Before he was thrilling Broncos’ fans, Tebow was a star college player at University of Florida where he led the Gators to the SEC Championship game in 2009. In the final moments of the team’s defeat, Tebow can be seen crying on the sidelines. “Tebow crying demonstrated the emotion he puts into the game, and it generated a variety of responses,” The Huffington Post said. Even then, Tebow was dividing American opinion.


“Big Baby” lived up to his nickname during a Celtics’ game in 2008 when he got his feeling hurt and began to cry on the sideline after teammate Kevin Garnett chewed him out. “I get the frustration, nobody puts Baby in a corner,” joked one blogger. Davis dealt with the situation quietly with a towel on his head, yet he’s faced a bit of ridicule from league commentators ever since. He may never live this one down in the eyes on NBA fans either.


“As the second weekend of the 2006 NCAA Basketball Tournament drew to a close there was one water cooler topic that proved to have legs. It was Adam Morrison’s crying jag on the floor of the Oakland Coliseum,” said a San Francisco Chronicle blogger. After Gonzaga took a heartbreaking loss at the hands of UCLA, the college basketball phenom broke down near midcourt. It wasn’t the public display of emotion that bothered people as much as Morrison’s inability to wait until after the final buzzer to show it – he began to fall apart with two seconds left and a chance for his team to rally back.


Perhaps as famous as Christian Laettner’s game-winning shot against Kentucky in the 1992 NCAA tournament. He “reacted as if he just won the lottery,” said one writer. Hill is remembered for a play he wasn’t even in the game at the time for.
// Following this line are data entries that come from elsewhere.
lemma pvCore_aux : ∀ (n : Nat) (cs : List Char) (p : Option Char) (q : Option (List Char)),
    cs.length ≤ n →
    (match p, q with
     | none, none => True
     | some pc, some pr => pvCls pc = pvCls (pr.headD ' ')
     | _, _ => False) →
    (∀ c0 pc, cs.head? = some c0 → p = some pc → pvCls pc ≠ pvCls c0) →
    pvRecA p cs = pvRecB q (pvChunk cs) := by
  intro n
  induction n with
  | zero =>
    intro cs p q hlen hpq hb
    have hcs : cs = [] := by cases cs with | nil => rfl | cons c r => simp at hlen
    subst hcs
    simp [pvChunk, pvRecA, pvRecB]
  | succ n ih =>
    intro cs p q hlen hpq hb
    cases cs with
    | nil => simp [pvChunk, pvRecA, pvRecB]
    | cons c rest =>
      rw [pvChunk]
      set s := rest.takeWhile (fun d => pvCls c == pvCls d) with hsdef
      set rest' := rest.dropWhile (fun d => pvCls c == pvCls d) with hrdef
      have hsplit : s ++ rest' = rest := List.takeWhile_append_dropWhile
      have hsall : ∀ d ∈ s, pvCls d = pvCls c := by
        intro d hd
        rw [hsdef] at hd
        have := List.mem_takeWhile_imp hd
        exact (beq_iff_eq.mp this).symm
      have hrhead : ∀ h0, rest'.head? = some h0 → pvCls h0 ≠ pvCls c := by
        intro h0 hh heq
        have h2 := List.head?_dropWhile_not (fun d => pvCls c == pvCls d) rest
        rw [← hrdef, hh] at h2
        simp only [beq_eq_false_iff_ne, ne_eq] at h2
        exact h2 heq.symm
      have hlen' : rest'.length ≤ n := by
        have h1 := List.length_dropWhile_le (fun d => pvCls c == pvCls d) rest
        simp only [List.length_cons] at hlen
        rw [hrdef]
        omega
      have hbc : ∀ pc, p = some pc → pvCls pc ≠ pvCls c := by
        intro pc hp
        exact hb c pc rfl hp
      -- unfold one step on each side
      rw [show pvRecA p (c :: rest) = pvDash p c rest.head? ++ c :: pvRecA (some c) rest from rfl]
      rw [show pvRecB q ((c :: s) :: pvChunk rest')
            = pvGB q (c :: s) (pvChunk rest').head? ++ pvRecB (some (c :: s)) (pvChunk rest')
          from rfl]
      rw [← hsplit]
      by_cases hU : pvCls c = 'U'
      · have hcU : PySem.Chars.isupper c = true := (pvCls_U_iff c).mp hU
        rw [pvDash_both c p q hpq hbc hU]
        by_cases hsnil : s = []
        · rw [hsnil]
          simp only [List.nil_append]
          have hgb : pvGB q [c] (pvChunk rest').head? = pvPrev q ++ [c] := by
            unfold pvGB
            simp only [List.headD_cons, hU, beq_self_eq_true, if_true]
            norm_num
          rw [hgb]
          have hrec : pvRecA (some c) rest' = pvRecB (some [c]) (pvChunk rest') := by
            apply ih rest' (some c) (some [c]) hlen'
            · simp
            · intro c0 pc hh hp heq
              cases hp
              exact hrhead c0 hh heq.symm
          rw [hrec]
          simp
        · have hsU : ∀ d ∈ s, PySem.Chars.isupper d = true := by
            intro d hd
            exact (pvCls_U_iff d).mp ((hsall d hd).trans hU)
          have hglmem : s.getLastD ' ' ∈ s := by
            cases hgl : s.getLast? with
            | none => rw [List.getLast?_eq_none_iff] at hgl; exact absurd hgl hsnil
            | some g =>
              rw [List.getLastD_eq_getLast?, hgl]
              exact List.mem_of_getLast? hgl
          have hglcls : pvCls (s.getLastD ' ') = pvCls c := hsall _ hglmem
          rw [pvRunU s c rest' hsnil hsU hcU]
          have hgb : pvGB q (c :: s) (pvChunk rest').head? =
              pvPrev q ++
                (if (match rest'.head? with
                     | none => false
                     | some h0 => pvCls h0 == 'L') then
                   (c :: s.dropLast) ++ '-' :: [s.getLastD ' ']
                 else c :: s) := by
            unfold pvGB
            simp only [List.headD_cons, hU, beq_self_eq_true, if_true, pvNext_eq]
            have hlen2 : decide (2 ≤ (c :: s).length) = true := by
              have := List.length_pos_iff.mpr hsnil
              simp
              omega
            rw [hlen2, Bool.true_and]
            have hdl : (c :: s).dropLast = c :: s.dropLast := List.dropLast_cons_of_ne_nil hsnil
            have hgl2 : (c :: s).getLastD ' ' = s.getLastD ' ' := by
              rw [List.getLastD_cons]
              cases hgl : s.getLast? with
              | none => rw [List.getLast?_eq_none_iff] at hgl; exact absurd hgl hsnil
              | some g => rw [List.getLastD_eq_getLast?, List.getLastD_eq_getLast?, hgl]; rfl
            rw [hdl, hgl2]
          rw [hgb]
          have hrec : pvRecA (some (s.getLastD ' ')) rest'
              = pvRecB (some (c :: s)) (pvChunk rest') := by
            apply ih rest' _ _ hlen'
            · simpa using hglcls
            · intro c0 pc hh hp heq
              cases hp
              exact hrhead c0 hh (heq.symm.trans hglcls)
          rw [hrec]
          cases hnx : rest'.head? with
          | none =>
            simp only [List.getLastD_eq_getLast?, List.nil_append]
            rw [pv_dropLast_last s hsnil]
            simp
          | some h0 =>
            by_cases hl : PySem.Chars.islower h0 = true
            · have : (pvCls h0 == 'L') = true := by simp [(pvCls_L_iff h0).mpr hl]
              simp only [this, hl, if_true]
              simp
            · have : (pvCls h0 == 'L') = false := by
                simp only [beq_eq_false_iff_ne, ne_eq]
                intro h
                exact hl ((pvCls_L_iff h0).mp h)
              simp only [this, Bool.false_eq_true, hl, if_false]
              simp only [List.getLastD_eq_getLast?, List.nil_append]
              rw [pv_dropLast_last s hsnil]
              simp
      · have hcNU : PySem.Chars.isupper c = false := pvCls_not_U c hU
        rw [pvDash_notU p c _ hcNU, List.nil_append]
        have hsNU : ∀ d ∈ s, PySem.Chars.isupper d = false := by
          intro d hd
          apply pvCls_not_U
          rw [hsall d hd]
          exact hU
        rw [pvRunN s (some c) rest' hsNU]
        have hgb : pvGB q (c :: s) (pvChunk rest').head? = c :: s := by
          unfold pvGB
          have : (pvCls (( c :: s).headD ' ') == 'U') = false := by
            simp only [List.headD_cons, beq_eq_false_iff_ne, ne_eq]
            exact hU
          rw [this]
          simp
        rw [hgb]
        have hglA : ∃ gc, (match s.getLast? with
            | some g => some g
            | none => some c) = some gc ∧ pvCls gc = pvCls c := by
          cases hgl : s.getLast? with
          | none => exact ⟨c, rfl, rfl⟩
          | some g => exact ⟨g, rfl, hsall g (List.mem_of_getLast? hgl)⟩
        obtain ⟨gc, hgc, hgccls⟩ := hglA
        rw [hgc]
        have hrec : pvRecA (some gc) rest'
            = pvRecB (some (c :: s)) (pvChunk rest') := by
          apply ih rest' _ _ hlen'
          · simpa using hgccls
          · intro c0 pc hh hp heq
            cases hp
            apply hrhead c0 hh
            rw [← hgccls]
            exact heq.symm
        rw [hrec]
        simp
But the cameras centered in on him first after Laettner’s big shot, and he is forever immortalized as the face of one of the greatest moments in the tournament’s history.


After Spain took home top honors at the 2010 World Cup, team captain and goaltender Iker Casillas wept like crazy to celebrate the victory. The win meant a great deal to the country, too. “Many of this morning’s newspapers in Spain have hinted that the victory could herald a new dawn for the country, where a sense of national identity might now take precedence over regional concerns,” reported CNN.


McCall won the heavyweight title in 1994 after knocking out Lennox Lewis. Three years later at the rematch, McCall had a breakdown and refused to continue to fight. Years later, when discussing the episode, he said: ““I usually cry when I go to the ring anyway. So I can pump myself up emotionally. So I can really inflict what I need to inflict on my opponent. That’s my only way of really pumping myself up other than him actually hitting me. Before I do so.” Since his boxing career ended, McCall has suffered from drug abuse.